**Supplied data:**
-- pv_equiv track=rewrite | github.com/RoryBarnes/vaibify | _downloads/888e1fec7153b0865c96042fd2fdd1a0/dependencyPinning.py | _flistParseLockEntries
-- ===== SOURCE A (Python) =====
-- def _flistParseLockEntries(sContents):
--     """Group lockfile lines into one block per dependency.
--
--     A dependency block starts with a non-comment, non-indented line
--     naming the package and continues across continuation lines (those
--     starting with whitespace, ``--hash=``, or a backslash from the
--     previous line).
--     """
--     listEntries = []
--     listCurrent = []
--     for sLine in sContents.splitlines():
--         if not sLine.strip() or sLine.lstrip().startswith("#"):
--             continue
--         if sLine[:1].isspace() or sLine.lstrip().startswith("--hash"):
--             listCurrent.append(sLine)
--             continue
--         if listCurrent:
--             listEntries.append(listCurrent)
--         listCurrent = [sLine]
--     if listCurrent:
--         listEntries.append(listCurrent)
--     return listEntries
-- ===== SOURCE B (Python) =====
-- def _flistParseLockEntries(sContents):
--     """Group lockfile lines into one block per dependency.
--
--     Different decomposition: first drop blank/comment lines, then a
--     two-pointer scan over the cleaned list slices out each block
--     (a head line plus its run of continuation lines).
--     """
--     lines = [l for l in sContents.splitlines()
--              if l.strip() and not l.lstrip().startswith("#")]
--     out = []
--     i = 0
--     n = len(lines)
--     while i < n:
--         j = i + 1
--         while j < n and (lines[j][:1].isspace()
--                          or lines[j].lstrip().startswith("--hash")):
--             j += 1
--         out.append(lines[i:j])
--         i = j
--     return out
-- ===== Notes on version B (the rewrite author's own statement) =====
-- stated objective: alternative
-- what changed: Replaced the accumulate-and-flush state machine by a filter pass that drops blank/comment lines followed by a two-pointer scan that slices the cleaned list into blocks at header lines.
import Mathlib
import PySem

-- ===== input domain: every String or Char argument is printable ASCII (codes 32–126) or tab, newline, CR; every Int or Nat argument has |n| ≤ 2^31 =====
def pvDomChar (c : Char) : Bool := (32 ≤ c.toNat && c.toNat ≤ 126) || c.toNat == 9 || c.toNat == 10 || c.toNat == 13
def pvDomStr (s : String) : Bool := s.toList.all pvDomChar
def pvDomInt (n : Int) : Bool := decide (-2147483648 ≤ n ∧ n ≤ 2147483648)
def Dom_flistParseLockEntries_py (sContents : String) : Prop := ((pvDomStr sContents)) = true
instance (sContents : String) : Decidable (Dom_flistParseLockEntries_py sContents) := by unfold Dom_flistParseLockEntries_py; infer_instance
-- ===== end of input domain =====

-- B changes the decomposition: a filter pass dropping blank/comment lines, then
-- a scan slicing the cleaned list into blocks at header lines (objective: alternative).

-- ===== PORT A =====
-- 'not sLine.strip() or sLine.lstrip().startswith("#")'
def pvSkip (s : String) : Bool :=
  PySem.Str.strip s == "" || PySem.Str.startswith (PySem.Str.lstrip s) "#"

-- 'sLine[:1].isspace() or sLine.lstrip().startswith("--hash")'
def pvCont (s : String) : Bool :=
  PySem.Str.strIsspace (PySem.Str.slice s none (some 1))
    || PySem.Str.startswith (PySem.Str.lstrip s) "--hash"

-- the loop body of A, state = (listEntries, listCurrent)
def pvStepA (st : List (List String) × List String) (sLine : String) :
    List (List String) × List String :=
  if pvSkip sLine then st
  else if pvCont sLine then (st.1, st.2 ++ [sLine])
  else if st.2 ≠ [] then (st.1 ++ [st.2], [sLine])
  else (st.1, [sLine])

def flistParseLockEntries_py (sContents : String) : List (List String) :=
  let st := (PySem.Str.splitlines sContents).foldl pvStepA ([], [])
  if st.2 ≠ [] then st.1 ++ [st.2] else st.1

-- ===== PORT B =====
-- B's outer while loop, one iteration per recursive call on the remaining
-- suffix of the cleaned list: lines[i:j] is the head line plus the run of
-- continuation lines after it (the inner while = takeWhile), i = j advances
-- to the rest (dropWhile).
def pvBlocksB : List String → List (List String)
  | [] => []
  | l :: ls => (l :: ls.takeWhile pvCont) :: pvBlocksB (ls.dropWhile pvCont)
  termination_by ls => ls.length
  decreasing_by
    have := List.length_dropWhile_le pvCont ls
    simp only [List.length_cons]
    omega

def flistParseLockEntries_py_alt (sContents : String) : List (List String) :=
  pvBlocksB ((PySem.Str.splitlines sContents).filter (fun l => !pvSkip l))

-- ===== PRECONDITION & SPEC =====
def Spec_flistParseLockEntries_py (sContents : String) (out : List (List String)) : Prop := out = flistParseLockEntries_py_alt sContents
instance (sContents : String) (out : List (List String)) : Decidable (Spec_flistParseLockEntries_py sContents out) := by unfold Spec_flistParseLockEntries_py; infer_instance

-- ===== CLAIM (what is proved, stated in full; the proofs are below) =====
def Claim_equal_flistParseLockEntries_py : Prop := ∀ (sContents : String), Dom_flistParseLockEntries_py sContents → Spec_flistParseLockEntries_py sContents (flistParseLockEntries_py sContents)

-- ===== LEMMAS AND PROOFS =====

-- skipped lines leave A's state unchanged, so the fold may run over the filtered list
theorem pv_foldl_filter (ls : List String) (st : List (List String) × List String) :
    ls.foldl pvStepA st = (ls.filter (fun l => !pvSkip l)).foldl pvStepA st := by
  induction ls generalizing st with
  | nil => rfl
  | cons l ls ih =>
    by_cases h : pvSkip l
    · simp [h, pvStepA, ih]
    · simp [h, ih]

-- A's flush of the final state
def pvFlush (st : List (List String) × List String) : List (List String) :=
  if st.2 ≠ [] then st.1 ++ [st.2] else st.1

-- main invariant: with a nonempty current block, the flushed fold over a
-- skip-free list is the blocks decomposition
theorem pv_main (ls : List String) (es : List (List String)) (cur : List String)
    (hskip : ∀ l ∈ ls, pvSkip l = false) (hcur : cur ≠ []) :
    pvFlush (ls.foldl pvStepA (es, cur)) =
      es ++ ((cur ++ ls.takeWhile pvCont) :: pvBlocksB (ls.dropWhile pvCont)) := by
  induction ls generalizing es cur with
  | nil => simp [pvFlush, hcur, pvBlocksB.eq_1]
  | cons l ls ih =>
    have hl : pvSkip l = false := hskip l (List.mem_cons_self ..)
    have hskip' : ∀ x ∈ ls, pvSkip x = false := fun x hx => hskip x (List.mem_cons_of_mem _ hx)
    by_cases hc : pvCont l
    · have := ih (es := es) (cur := cur ++ [l]) hskip' (by simp)
      simp only [List.foldl_cons, pvStepA, hl, Bool.false_eq_true, if_false, hc, if_true,
        List.takeWhile_cons, List.dropWhile_cons] at *
      simp [this]
    · have := ih (es := es ++ [cur]) (cur := [l]) hskip' (by simp)
      simp only [List.foldl_cons, pvStepA, hl, Bool.false_eq_true, if_false, hc, if_true,
        hcur, ne_eq, not_false_iff, List.takeWhile_cons, List.dropWhile_cons] at *
      rw [pvBlocksB]
      simp [this]

theorem pv_eq (sContents : String) :
    flistParseLockEntries_py sContents = flistParseLockEntries_py_alt sContents := by
  unfold flistParseLockEntries_py flistParseLockEntries_py_alt
  rw [pv_foldl_filter]
  generalize hfl : (PySem.Str.splitlines sContents).filter (fun l => !pvSkip l) = fls
  have hskip : ∀ l ∈ fls, pvSkip l = false := by
    intro l hl
    rw [← hfl] at hl
    simpa using (List.of_mem_filter hl)
  cases fls with
  | nil => simp [pvBlocksB.eq_1]
  | cons l ls =>
    have hl : pvSkip l = false := hskip l (List.mem_cons_self ..)
    have hskip' : ∀ x ∈ ls, pvSkip x = false := fun x hx => hskip x (List.mem_cons_of_mem _ hx)
    have h1 : pvStepA ([], []) l = ([], [l]) := by
      simp [pvStepA, hl]
    have := pv_main ls [] [l] hskip' (by simp)
    simp only [List.foldl_cons, h1]
    show pvFlush (ls.foldl pvStepA ([], [l])) = _
    rw [this, pvBlocksB]
    simp

-- ===== VERDICT (by name: the statement is the Claim_ definition above) =====
theorem flistParseLockEntries_py_spec : Claim_equal_flistParseLockEntries_py := by
  intro s _
  unfold Spec_flistParseLockEntries_py
  exact pv_eq s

**Task:**
Begin with the first line of the records and finish with the line containing "continuation lines (those". Reproduce those lines exactly, both ends included, and nothing else.

**Solution to this exercise:**
-- pv_equiv track=rewrite | github.com/RoryBarnes/vaibify | _downloads/888e1fec7153b0865c96042fd2fdd1a0/dependencyPinning.py | _flistParseLockEntries
-- ===== SOURCE A (Python) =====
-- def _flistParseLockEntries(sContents):
--     """Group lockfile lines into one block per dependency.
--
--     A dependency block starts with a non-comment, non-indented line
--     naming the package and continues across continuation lines (those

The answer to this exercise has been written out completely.